Side effects of medicine showing up

THERE was no question as to my physical fitness; a walk for an hour or two induced tiredness but not weariness.

Then the inexplicable happened.  Within a couple of hundred metres of a routine walk I experienced extremes of muscle fatigue associated with activity like climbing a steep hill.  I let it go; maybe it was the effects of last night’s wine.

I rarely drink so when a week later the same happened I was concerned.  When taking a stroll I was fine but the slightest exertion put 20 years on me.  I nearly passed out when, in Cartagena, I ran up a few steps and then had to hold a wall for support.

The crunch came when I took a two kilometre walk. The first kilometre was do-able but soon afterwards I was obliged to take 10 minutes recovery in a friend’s shop. I was frightened. If you cannot walk such a short distance without feeling nauseous, light-headed and totally fatigued you are in effect disabled.

It was one of the bleakest moments of my life.  Too proud to call a friend for a lift I set out on the last stretch. I made it through my door and collapsed.  There was one ray of hope for I had just walked the Road to Damascus.
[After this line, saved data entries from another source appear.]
-- pv_equiv track=rewrite | github.com/ivansche/adaptive_estimators | idnns/information/information_process.py | find_min_value
-- ===== SOURCE A (Python) =====
-- def find_min_value(ws):
--     min=[]
--     for i in range(len(ws)):
--         min.append(1)
--         for j in range(len(ws[i])):
--             for k in range(len(ws[i][j])):
--                 for l in range(len(ws[i][j][k])):
--                     if ws[i][j][k][l]<min[i]:
--                         min[i]=ws[i][j][k][l]
--     for i in range(len(min)):
--         for j in range(len(min)):
--             if (min[j]>min[i] and j>i):
--                 min[j]=min[i]
--     return min
-- ===== SOURCE B (Python) =====
-- def find_min_value(ws):
--     out = []
--     run = None
--     for block in ws:
--         m = min([1] + [v for plane in block for row in plane for v in row])
--         run = m if run is None else min(run, m)
--         out.append(run)
--     return out
-- ===== Notes on version B (the rewrite author's own statement) =====
-- stated objective: faster
-- what changed: Replaced A's two-phase scheme (per-block nested min loops, then a quadratic index-pair pass to propagate prefix minima) with a single pass that keeps a running minimum while emitting each block's capped minimum, removing the O(m^2) pair loop.
import Mathlib
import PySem

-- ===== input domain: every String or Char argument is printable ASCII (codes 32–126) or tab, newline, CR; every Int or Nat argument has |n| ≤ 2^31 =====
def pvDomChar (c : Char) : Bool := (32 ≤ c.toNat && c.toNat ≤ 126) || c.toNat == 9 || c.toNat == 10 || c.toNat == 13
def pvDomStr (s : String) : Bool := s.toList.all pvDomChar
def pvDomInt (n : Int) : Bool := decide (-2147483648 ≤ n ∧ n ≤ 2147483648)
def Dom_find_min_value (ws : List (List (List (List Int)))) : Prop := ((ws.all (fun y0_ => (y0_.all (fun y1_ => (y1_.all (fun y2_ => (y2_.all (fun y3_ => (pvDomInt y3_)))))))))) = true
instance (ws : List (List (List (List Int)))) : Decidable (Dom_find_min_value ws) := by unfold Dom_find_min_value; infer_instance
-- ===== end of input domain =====

-- B replaces A's quadratic index-pair prefix-propagation pass with a single running-minimum pass (return value only; neither mutates its argument).

-- ===== PORT A =====
-- one step of A's second (quadratic) phase: the body of the j-loop
def fmvStep (acc : List Int) (i j : Nat) : List Int :=
  if acc.getD j 0 > acc.getD i 0 ∧ i < j then acc.set j (acc.getD i 0) else acc

def find_min_value (ws : List (List (List (List Int)))) : List Int :=
  -- phase 1: append 1, then lower it by every element of the block (nested loops)
  let mins := ws.foldl (fun acc b =>
    acc ++ [b.foldl (fun m p => p.foldl (fun m r =>
      r.foldl (fun m v => if v < m then v else m) m) m) 1]) ([] : List Int)
  -- phase 2: the quadratic pair loop 'if min[j] > min[i] and j > i: min[j] = min[i]'
  (List.range mins.length).foldl (fun acc i =>
    (List.range mins.length).foldl (fun acc j => fmvStep acc i j) acc) mins

-- ===== PORT B =====
def find_min_value_alt (ws : List (List (List (List Int)))) : List Int :=
  (ws.foldl (fun (st : Option Int × List Int) b =>
      let m := (b.flatMap (fun p => p.flatMap (fun r => r))).foldl min (1 : Int)
      let run := match st.1 with | none => m | some r => min r m
      (some run, st.2 ++ [run])) (none, ([] : List Int))).2

-- ===== PRECONDITION & SPEC =====
def Spec_find_min_value (ws : List (List (List (List Int)))) (out : List Int) : Prop := out = find_min_value_alt ws
instance (ws : List (List (List (List Int)))) (out : List Int) : Decidable (Spec_find_min_value ws out) := by unfold Spec_find_min_value; infer_instance

-- ===== CLAIM (what is proved, stated in full; the proofs are below) =====
def Claim_equal_find_min_value : Prop := ∀ (ws : List (List (List (List Int)))), Dom_find_min_value ws → Spec_find_min_value ws (find_min_value ws)

-- ===== LEMMAS AND PROOFS =====

-- ===== VERDICT (by name: the statement is the Claim_ definition above) =====
-- block minimum as A computes it
def blockA (b : List (List (List Int))) : Int :=
  b.foldl (fun m p => p.foldl (fun m r =>
    r.foldl (fun m v => if v < m then v else m) m) m) 1

-- prefix minima with an optional running value (B's mathematical shape)
def pmin : Option Int → List Int → List Int
  | _, [] => []
  | none, m :: t => m :: pmin (some m) t
  | some r, m :: t => min r m :: pmin (some (min r m)) t

-- A's phase 2 as a standalone function
def phase2 (xs : List Int) : List Int :=
  (List.range xs.length).foldl (fun acc i =>
    (List.range xs.length).foldl (fun acc j => fmvStep acc i j) acc) xs

theorem foldl_shift {L : List Nat} (f g : List Int → Nat → List Int) (x : Int)
    (h : ∀ acc j, j ∈ L → f (x :: acc) j = x :: g acc j) :
    ∀ acc, List.foldl f (x :: acc) L = x :: List.foldl g acc L := by
  induction L with
  | nil => intro acc; rfl
  | cons a L ih =>
    intro acc
    simp only [List.foldl_cons, h acc a (List.mem_cons_self)]
    exact ih (fun acc j hj => h acc j (List.mem_cons_of_mem _ hj)) _

theorem if_lt_eq_min (v m : Int) : (if v < m then v else m) = min m v := by
  simp [min_def]; omega

theorem foldl_min_shape (L : List Int) : ∀ m : Int,
    L.foldl (fun m v => if v < m then v else m) m = L.foldl min m := by
  induction L with
  | nil => intro m; rfl
  | cons a L _ => intro m; simp only [List.foldl_cons, if_lt_eq_min]

-- A's per-plane fold equals a fold over the flattened plane
theorem plane_eq_flat (p : List (List Int)) : ∀ m : Int,
    p.foldl (fun m r => r.foldl (fun m v => if v < m then v else m) m) m
      = (p.flatMap (fun r => r)).foldl min m := by
  induction p with
  | nil => intro m; rfl
  | cons r p ih =>
    intro m
    rw [List.flatMap_cons, List.foldl_append, List.foldl_cons, foldl_min_shape, ih]

-- A's nested per-block fold equals B's flatten-then-fold
theorem blockA_eq_flat (b : List (List (List Int))) :
    blockA b = (b.flatMap (fun p => p.flatMap (fun r => r))).foldl min (1 : Int) := by
  unfold blockA
  generalize (1 : Int) = m
  induction b generalizing m with
  | nil => rfl
  | cons p b ih =>
    rw [List.flatMap_cons, List.foldl_append, List.foldl_cons, plane_eq_flat, ih]

-- phase 1 builds the list of block minima
theorem phase1_eq_map (ws : List (List (List (List Int)))) : ∀ acc : List Int,
    ws.foldl (fun acc b =>
      acc ++ [b.foldl (fun m p => p.foldl (fun m r =>
        r.foldl (fun m v => if v < m then v else m) m) m) 1]) acc
    = acc ++ ws.map blockA := by
  induction ws with
  | nil => intro acc; simp
  | cons b ws ih => intro acc; simp only [List.foldl_cons, List.map_cons, ih, blockA,
      List.append_assoc, List.cons_append, List.nil_append]

-- B's fold accumulates pmin
theorem alt_fold (ws : List (List (List (List Int)))) : ∀ (r : Option Int) (acc : List Int),
    (ws.foldl (fun (st : Option Int × List Int) b =>
      let m := (b.flatMap (fun p => p.flatMap (fun r => r))).foldl min (1 : Int)
      let run := match st.1 with | none => m | some r => min r m
      (some run, st.2 ++ [run])) (r, acc)).2 = acc ++ pmin r (ws.map blockA) := by
  induction ws with
  | nil => intro r acc; simp [pmin]
  | cons b ws ih =>
    intro r acc
    simp only [List.foldl_cons, List.map_cons, blockA_eq_flat]
    cases r with
    | none => rw [ih]; simp [pmin]
    | some r => rw [ih]; simp [pmin]

theorem pmin_map_absorb : ∀ (t : List Int) (a x : Int), a ≤ x →
    pmin (some a) (t.map (fun v => min x v)) = pmin (some a) t := by
  intro t
  induction t with
  | nil => intro a x _; rfl
  | cons v t ih =>
    intro a x h
    simp only [List.map_cons, pmin]
    have h1 : min a (min x v) = min a v := by simp [min_def]; omega
    rw [h1]
    exact congrArg _ (ih (min a v) x (le_trans (min_le_left a v) h))

theorem pmin_some_eq_map (t : List Int) (x : Int) :
    pmin (some x) t = pmin none (t.map (fun v => min x v)) := by
  cases t with
  | nil => rfl
  | cons m t =>
    simp only [pmin, List.map_cons]
    exact congrArg _ (pmin_map_absorb t (min x m) x (min_le_left x m)).symm

-- a j-step of the inner loop at i+1 on a cons: skip the head
theorem step_shift (acc : List Int) (x : Int) (i j : Nat) :
    fmvStep (x :: acc) (i + 1) (j + 1) = x :: fmvStep acc i j := by
  simp only [fmvStep, List.getD_cons_succ]
  by_cases h : acc.getD j 0 > acc.getD i 0 ∧ i < j
  · rw [if_pos h, if_pos ⟨h.1, Nat.succ_lt_succ h.2⟩]; rfl
  · rw [if_neg h, if_neg (fun hc => h ⟨hc.1, Nat.lt_of_succ_lt_succ hc.2⟩)]

theorem step_shift0 (acc : List Int) (x : Int) (i : Nat) :
    fmvStep (x :: acc) (i + 1) 0 = x :: acc := by
  simp [fmvStep]

-- inner loop at i+1 over range (k+1) on x :: acc : the head is untouched
theorem inner_shift (k : Nat) (x : Int) (i : Nat) (acc : List Int) :
    (List.range (k + 1)).foldl (fun acc j => fmvStep acc (i + 1) j) (x :: acc)
      = x :: (List.range k).foldl (fun acc j => fmvStep acc i j) acc := by
  rw [List.range_succ_eq_map, List.foldl_cons, step_shift0, List.foldl_map]
  exact foldl_shift _ _ x (fun acc j _ => step_shift acc x i j) acc

-- inner loop at i = 0 on x :: t : positions j+1 with value > x are set to x
theorem inner_zero (x : Int) : ∀ (k : Nat) (t : List Int),
    (List.range (k + 1)).foldl (fun acc j => fmvStep acc 0 j) (x :: t)
      = x :: (List.range k).foldl
          (fun acc j => if acc.getD j 0 > x then acc.set j x else acc) t := by
  intro k t
  rw [List.range_succ_eq_map, List.foldl_cons]
  have h0 : fmvStep (x :: t) 0 0 = x :: t := by simp [fmvStep]
  rw [h0, List.foldl_map]
  refine foldl_shift _ _ x (fun acc j _ => ?_) t
  simp only [fmvStep, List.getD_cons_succ, List.getD_cons_zero]
  by_cases h : acc.getD j 0 > x
  · rw [if_pos ⟨h, Nat.succ_pos j⟩, if_pos h]; rfl
  · rw [if_neg (fun hc => h hc.1), if_neg h]

-- the i = 0 pass over the whole range caps every element by x
theorem pass_zero (x : Int) : ∀ t : List Int,
    (List.range t.length).foldl
      (fun acc j => if acc.getD j 0 > x then acc.set j x else acc) t
    = t.map (fun v => min x v) := by
  intro t
  induction t with
  | nil => rfl
  | cons v t ih =>
    simp only [List.length_cons, List.map_cons]
    rw [List.range_succ_eq_map, List.foldl_cons]
    have h0 : (if (v :: t).getD 0 0 > x then (v :: t).set 0 x else (v :: t))
        = min x v :: t := by
      by_cases h : v > x
      · rw [if_pos (by simpa using h)]; simp [min_def]; omega
      · rw [if_neg (by simpa using h)]; simp [min_def]; omega
    rw [h0, List.foldl_map]
    rw [foldl_shift _ (fun acc j => if acc.getD j 0 > x then acc.set j x else acc)
      (min x v) (fun acc j _ => ?_) t]
    · rw [ih]
    · simp only [List.getD_cons_succ]
      by_cases h : acc.getD j 0 > x
      · rw [if_pos h, if_pos h]; rfl
      · rw [if_neg h, if_neg h]

theorem phase2_cons (x : Int) (t : List Int) :
    phase2 (x :: t) = x :: phase2 (t.map (fun v => min x v)) := by
  unfold phase2
  simp only [List.length_cons, List.length_map]
  nth_rewrite 2 [List.range_succ_eq_map]
  rw [List.foldl_cons]
  rw [show (List.range (t.length + 1)).foldl (fun acc j => fmvStep acc 0 j) (x :: t)
      = x :: (t.map fun v => min x v) from by rw [inner_zero, pass_zero]]
  rw [List.foldl_map]
  exact foldl_shift _ _ x
    (fun acc i _ => inner_shift t.length x i acc) (t.map fun v => min x v)

theorem phase2_eq_pmin : ∀ (n : Nat) (xs : List Int), xs.length = n →
    phase2 xs = pmin none xs := by
  intro n
  induction n with
  | zero => intro xs h; rw [List.length_eq_zero_iff] at h; subst h; rfl
  | succ n ih =>
    intro xs h
    cases xs with
    | nil => simp at h
    | cons x t =>
      rw [phase2_cons, pmin, pmin_some_eq_map]
      congr 1
      exact ih _ (by simpa using h)

theorem find_min_value_eq (ws : List (List (List (List Int)))) :
    find_min_value ws = find_min_value_alt ws := by
  unfold find_min_value find_min_value_alt
  rw [phase1_eq_map, List.nil_append, alt_fold, List.nil_append]
  exact phase2_eq_pmin _ _ rfl

-- ===== VERDICT (by name: the statement is the Claim_ definition above) =====
theorem find_min_value_spec : Claim_equal_find_min_value := by
  intro ws _
  unfold Spec_find_min_value
  exact find_min_value_eq ws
On the last fatigued leg the vital clue revealed itself. On and off statins since 2004 symptoms of fatigue and light-headedness had occurred on earlier occasions.

Atorvastatina (statins) are commonly prescribed anti-cholesterol drugs.  Whenever I associated this drug with my ailment and stopped taking it, my fitness returned.

It wasn’t in the mind, for whenever I resumed at a doctor’s urging the side effects returned.

Without the statins I enjoyed full health often remarked on. Then, last summer, a doctor friend gave me a good dressing down.  I was told the advantages outweighed the disadvantages and pensively I resumed taking statins.

As soon as I recovered from my distress I went to Google and typed in, ‘statins side effects.’ I was vindicated and at the same time horrified.  There was encyclopaedic fully qualified disquiet about the side effects of statin drugs.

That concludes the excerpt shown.